Doug Jolley

No. 88, 86
- Position: Tight end

Personal information
- Born: January 2, 1979 (age 46) Sandy, Utah, U.S.
- Height: 6 ft 4 in (1.93 m)
- Weight: 250 lb (113 kg)

Career information
- High school: Dixie (St. George, Utah)
- College: BYU
- NFL draft: 2002: 2nd round, 55th overall pick

Career history
- Oakland Raiders (2002–2004); New York Jets (2005); Tampa Bay Buccaneers (2006);

Awards and highlights
- First-team All-MW (2001);

Career NFL statistics
- Receptions: 120
- Receiving yards: 1,303
- Receiving touchdowns: 6
- Stats at Pro Football Reference

= Doug Jolley =

American football player (born 1979)

Doug Jolley (born January 2, 1979) is an American former professional football player who was a tight end in the National Football League (NFL). He played college football for the BYU Cougars. Jolley was selected by the Oakland Raiders in 2002, where he played three years. He also played single seasons for the New York Jets and Tampa Bay Buccaneers.

==Career==
Jolley attended Brigham Young University, where he was a first-team All-Mountain West selection in 2001.

He was selected 55th overall by the Oakland Raiders in the second round of the 2002 NFL Draft, and was a starter on the Raiders' Super Bowl team that year. He caught a touchdown pass in the AFC Championship Game, and hauled five more catches in the Super Bowl. He was the first St. George native ever to play in a Super Bowl game.

In 2005, Jolley was dealt from the Raiders to the Jets, with a 2nd round pick and two 6th round picks, for a 1st and 7th round pick. After a year in New York, he was traded from the Jets to Tampa Bay for a sixth round draft pick.

==Personal life==
Jolley played high school football at Dixie High School in St. George. His father, Gordon Jolley, played for the Detroit Lions and the Seattle Seahawks.

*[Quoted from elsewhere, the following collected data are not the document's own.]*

-- pv_equiv track=rewrite | github.com/thotalakshmimounika/IntermediateDSA | Modular Arthematic/Mod Array.py | solve
-- ===== SOURCE A (Python) =====
-- def solve(a,b):
--     n=len(a)
--     p=1
--     ans=0
--     for i in range(n-1,-1,-1):
--         ans= (ans%b+(a[i]%b * (p)%b))%b
--         p= (p%b * 10%b)%b
--     return ans
-- ===== SOURCE B (Python) =====
-- def solve(a, b):
--     ans = 0
--     for x in a:
--         ans = (ans * 10 + x) % b
--     return ans
-- ===== Notes on version B (the rewrite author's own statement) =====
-- stated objective: idiomatic
-- what changed: Replaced the right-to-left scan that maintains a separate running power-of-ten p with a left-to-right Horner recurrence ans = (ans*10 + x) % b over the elements, eliminating p and the index loop.
import Mathlib
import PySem

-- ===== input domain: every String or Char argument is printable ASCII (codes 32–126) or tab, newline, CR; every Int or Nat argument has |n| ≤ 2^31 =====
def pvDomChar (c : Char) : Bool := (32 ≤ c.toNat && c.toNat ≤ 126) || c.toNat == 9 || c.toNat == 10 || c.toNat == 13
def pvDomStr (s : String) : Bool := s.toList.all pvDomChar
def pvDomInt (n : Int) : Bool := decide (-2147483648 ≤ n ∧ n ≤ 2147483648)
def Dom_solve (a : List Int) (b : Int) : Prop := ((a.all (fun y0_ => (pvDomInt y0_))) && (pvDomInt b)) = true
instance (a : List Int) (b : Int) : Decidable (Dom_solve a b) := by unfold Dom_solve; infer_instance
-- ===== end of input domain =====

-- B replaces A's right-to-left scan with a maintained power of ten by a left-to-right Horner
-- recurrence ans = (ans*10 + x) % b, eliminating the power variable (idiomatic, same O(n) cost).


-- ===== PORT A =====
def solve (a : List Int) (b : Int) : Int :=
  let n : Int := PySem.List.len a
  let s := (PySem.List.pyRange (n - 1) (-1) (-1)).foldl
    (fun (st : Int × Int) i =>
      (PySem.Int.mod (PySem.Int.mod st.1 b +
         PySem.Int.mod (PySem.Int.mod (PySem.List.pyGetD a i 0) b * st.2) b) b,
       PySem.Int.mod (PySem.Int.mod (PySem.Int.mod st.2 b * 10) b) b))
    (0, 1)
  s.1

-- ===== PORT B =====
def solve_alt (a : List Int) (b : Int) : Int :=
  a.foldl (fun ans x => PySem.Int.mod (ans * 10 + x) b) 0

-- ===== PRECONDITION & SPEC =====
-- Pre_ excludes b = 0 with a nonempty list: there A (and B) raise ZeroDivisionError.
def Pre_solve (a : List Int) (b : Int) : Prop := a = [] ∨ b ≠ 0
instance (a : List Int) (b : Int) : Decidable (Pre_solve a b) := by unfold Pre_solve; infer_instance
def pvWitness_solve : List Int × Int := ([3, 1, 4], 7)
def Spec_solve (a : List Int) (b : Int) (out : Int) : Prop := out = solve_alt a b
instance (a : List Int) (b : Int) (out : Int) : Decidable (Spec_solve a b out) := by unfold Spec_solve; infer_instance

-- ===== CLAIM (what is proved, stated in full; the proofs are below) =====
def Claim_equal_solve : Prop := ∀ (a : List Int) (b : Int), Dom_solve a b → Pre_solve a b → Spec_solve a b (solve a b)

-- ===== LEMMAS AND PROOFS =====

-- the value the digit list denotes
def pvNum : List Int → Int
  | [] => 0
  | x :: xs => x * 10 ^ xs.length + pvNum xs

theorem pv_dvd_sub_mod (a b : Int) : b ∣ a - PySem.Int.mod a b := by
  have h := PySem.Int.floordiv_mul_add_mod a b
  exact ⟨PySem.Int.floordiv a b, by linarith [mul_comm (PySem.Int.floordiv a b) b]⟩

theorem pv_modeq_mod (a b : Int) : Int.ModEq b (PySem.Int.mod a b) a :=
  Int.modEq_iff_dvd.mpr (pv_dvd_sub_mod a b)

theorem pv_mod_congr {x y b : Int} (hb : b ≠ 0) (h : Int.ModEq b x y) :
    PySem.Int.mod x b = PySem.Int.mod y b := by
  have hd : b ∣ PySem.Int.mod y b - PySem.Int.mod x b := by
    have := ((pv_modeq_mod x b).trans h).trans (pv_modeq_mod y b).symm
    exact Int.ModEq.dvd this
  rcases lt_or_gt_of_ne hb with hneg | hpos
  · have b1 := PySem.Int.mod_neg_bounds (a := x) hneg
    have b2 := PySem.Int.mod_neg_bounds (a := y) hneg
    have : PySem.Int.mod y b - PySem.Int.mod x b = 0 := by
      refine Int.eq_zero_of_abs_lt_dvd ((Int.neg_dvd).mpr hd) ?_
      rw [abs_lt]; omega
    omega
  · have b1l := PySem.Int.mod_nonneg (a := x) hpos
    have b1r := PySem.Int.mod_lt (a := x) hpos
    have b2l := PySem.Int.mod_nonneg (a := y) hpos
    have b2r := PySem.Int.mod_lt (a := y) hpos
    have : PySem.Int.mod y b - PySem.Int.mod x b = 0 := by
      refine Int.eq_zero_of_abs_lt_dvd hd ?_
      rw [abs_lt]; omega
    omega

-- B-side invariant: the Horner fold computes pvNum modulo b
theorem pv_alt_inv (b : Int) (hb : b ≠ 0) :
    ∀ (a : List Int) (s : Int),
      a.foldl (fun ans x => PySem.Int.mod (ans * 10 + x) b) (PySem.Int.mod s b)
        = PySem.Int.mod (s * 10 ^ a.length + pvNum a) b := by
  intro a
  induction a with
  | nil => intro s; simp [pvNum]
  | cons x xs ih =>
    intro s
    have hstep : PySem.Int.mod (PySem.Int.mod s b * 10 + x) b
        = PySem.Int.mod (s * 10 + x) b := by
      exact pv_mod_congr hb (Int.ModEq.add_right x (Int.ModEq.mul_right 10 (pv_modeq_mod s b)))
    calc (x :: xs).foldl (fun ans x => PySem.Int.mod (ans * 10 + x) b) (PySem.Int.mod s b)
        = xs.foldl (fun ans x => PySem.Int.mod (ans * 10 + x) b)
            (PySem.Int.mod (s * 10 + x) b) := by simp [List.foldl_cons, hstep]
      _ = PySem.Int.mod ((s * 10 + x) * 10 ^ xs.length + pvNum xs) b := ih (s * 10 + x)
      _ = PySem.Int.mod (s * 10 ^ (x :: xs).length + pvNum (x :: xs)) b := by
            simp [pvNum]; ring_nf
      
theorem pv_alt_eq (a : List Int) (b : Int) (hb : b ≠ 0) :
    solve_alt a b = PySem.Int.mod (pvNum a) b := by
  have h0 : (0 : Int) = PySem.Int.mod 0 b := by
    simp [PySem.Int.mod, Int.fmod]
  have := pv_alt_inv b hb a 0
  unfold solve_alt
  rw [h0, this]; simp

-- index-fold → element-fold (right-to-left)
theorem pv_foldr_range_get {β : Type} (g : β → Int → β) (d : Int) :
    ∀ (xs : List Int) (init : β),
      (List.range xs.length).foldr (fun k acc => g acc (xs.getD k d)) init
        = xs.foldr (fun x acc => g acc x) init := by
  intro xs
  induction xs with
  | nil => intro init; simp
  | cons x xs ih =>
    intro init
    rw [List.length_cons, List.range_succ_eq_map, List.foldr_cons, List.foldr_map]
    simp only [List.getD_cons_succ, List.getD_cons_zero]
    rw [ih init, List.foldr_cons]

-- the A-side step function
def pvStepA (b : Int) (st : Int × Int) (x : Int) : Int × Int :=
  (PySem.Int.mod (PySem.Int.mod st.1 b +
     PySem.Int.mod (PySem.Int.mod x b * st.2) b) b,
   PySem.Int.mod (PySem.Int.mod (PySem.Int.mod st.2 b * 10) b) b)

-- A-side invariant: first component is pvNum mod b, second is ≡ 10^len mod b
theorem pv_a_inv (b : Int) (hb : b ≠ 0) :
    ∀ (xs : List Int),
      (xs.foldr (fun x st => pvStepA b st x) ((0 : Int), (1 : Int))).1
          = PySem.Int.mod (pvNum xs) b ∧
      Int.ModEq b (xs.foldr (fun x st => pvStepA b st x) ((0 : Int), (1 : Int))).2
          (10 ^ xs.length) := by
  intro xs
  induction xs with
  | nil =>
    constructor
    · simp [pvNum, PySem.Int.mod, Int.fmod]
    · simp
  | cons x xs ih =>
    obtain ⟨ih1, ih2⟩ := ih
    rw [List.foldr_cons]
    set st := xs.foldr (fun x st => pvStepA b st x) ((0 : Int), (1 : Int)) with hst
    constructor
    · show PySem.Int.mod (PySem.Int.mod st.1 b +
         PySem.Int.mod (PySem.Int.mod x b * st.2) b) b = PySem.Int.mod (pvNum (x :: xs)) b
      apply pv_mod_congr hb
      have h1 : Int.ModEq b (PySem.Int.mod st.1 b) (pvNum xs) :=
        ((pv_modeq_mod st.1 b).trans (by rw [ih1])).trans (pv_modeq_mod (pvNum xs) b)
      have h2 : Int.ModEq b (PySem.Int.mod (PySem.Int.mod x b * st.2) b)
          (x * 10 ^ xs.length) :=
        (pv_modeq_mod _ b).trans (Int.ModEq.mul (pv_modeq_mod x b) ih2)
      have := h1.add h2
      simpa [pvNum, add_comm] using this
    · show Int.ModEq b (PySem.Int.mod (PySem.Int.mod (PySem.Int.mod st.2 b * 10) b) b)
        (10 ^ (x :: xs).length)
      have h3 : Int.ModEq b (PySem.Int.mod (PySem.Int.mod (PySem.Int.mod st.2 b * 10) b) b)
          (st.2 * 10) :=
        ((pv_modeq_mod _ b).trans (pv_modeq_mod _ b)).trans
          (Int.ModEq.mul_right 10 (pv_modeq_mod st.2 b))
      have h4 : Int.ModEq b (st.2 * 10) (10 ^ (x :: xs).length) := by
        have := Int.ModEq.mul_right 10 ih2
        simpa [pow_succ] using this
      exact h3.trans h4

-- A reduces to the element-wise foldr of pvStepA
theorem pv_a_eq (a : List Int) (b : Int) :
    solve a b = (a.foldr (fun x st => pvStepA b st x) ((0 : Int), (1 : Int))).1 := by
  unfold solve
  simp only [PySem.List.len_eq]
  have hr : PySem.List.pyRange ((a.length : Int) - 1) (-1) (-1)
      = (PySem.List.pyRange 0 (a.length : Int) 1).reverse := by
    rw [PySem.List.pyRange_neg_one_eq_reverse]
    norm_num
  rw [hr, List.foldl_reverse, PySem.List.pyRange_one]
  have hn : (((a.length : Int)) - 0).toNat = a.length := by omega
  rw [hn, List.foldr_map]
  have hbody : (fun (k : Nat) (st : Int × Int) =>
      (PySem.Int.mod (PySem.Int.mod st.1 b +
         PySem.Int.mod (PySem.Int.mod (PySem.List.pyGetD a ((0 : Int) + (k : Int)) 0) b * st.2) b) b,
       PySem.Int.mod (PySem.Int.mod (PySem.Int.mod st.2 b * 10) b) b))
      = (fun (k : Nat) (st : Int × Int) => pvStepA b st (a.getD k 0)) := by
    funext k st
    simp [pvStepA]
  rw [hbody, pv_foldr_range_get (fun st x => pvStepA b st x) 0 a]

theorem solve_spec : Claim_equal_solve := by
  unfold Claim_equal_solve
  intro a b _ hpre
  unfold Spec_solve
  rcases hpre with rfl | hb
  · simp [solve, solve_alt, PySem.List.pyRange_neg_one_eq_nil]
  · rw [pv_alt_eq a b hb, pv_a_eq a b, (pv_a_inv b hb a).1]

Jolley is married to the former Mary Beesley, with whom he has four children, Luke, Rachel, Henry and Hazel. He is also the brother-in-law of former Buffalo Bills defensive end Ryan Denney, a friend with whom he played football with at BYU, their wives are sisters.
While pursuing a master's degree in economics in 2015 at Stanford, he volunteered as a coach for their Cardinal Football team. Since leaving the NFL, Jolley has taught mathematics in various schools throughout California, Utah, Arizona, and Texas, he is currently working at Vista Verde K-8 school.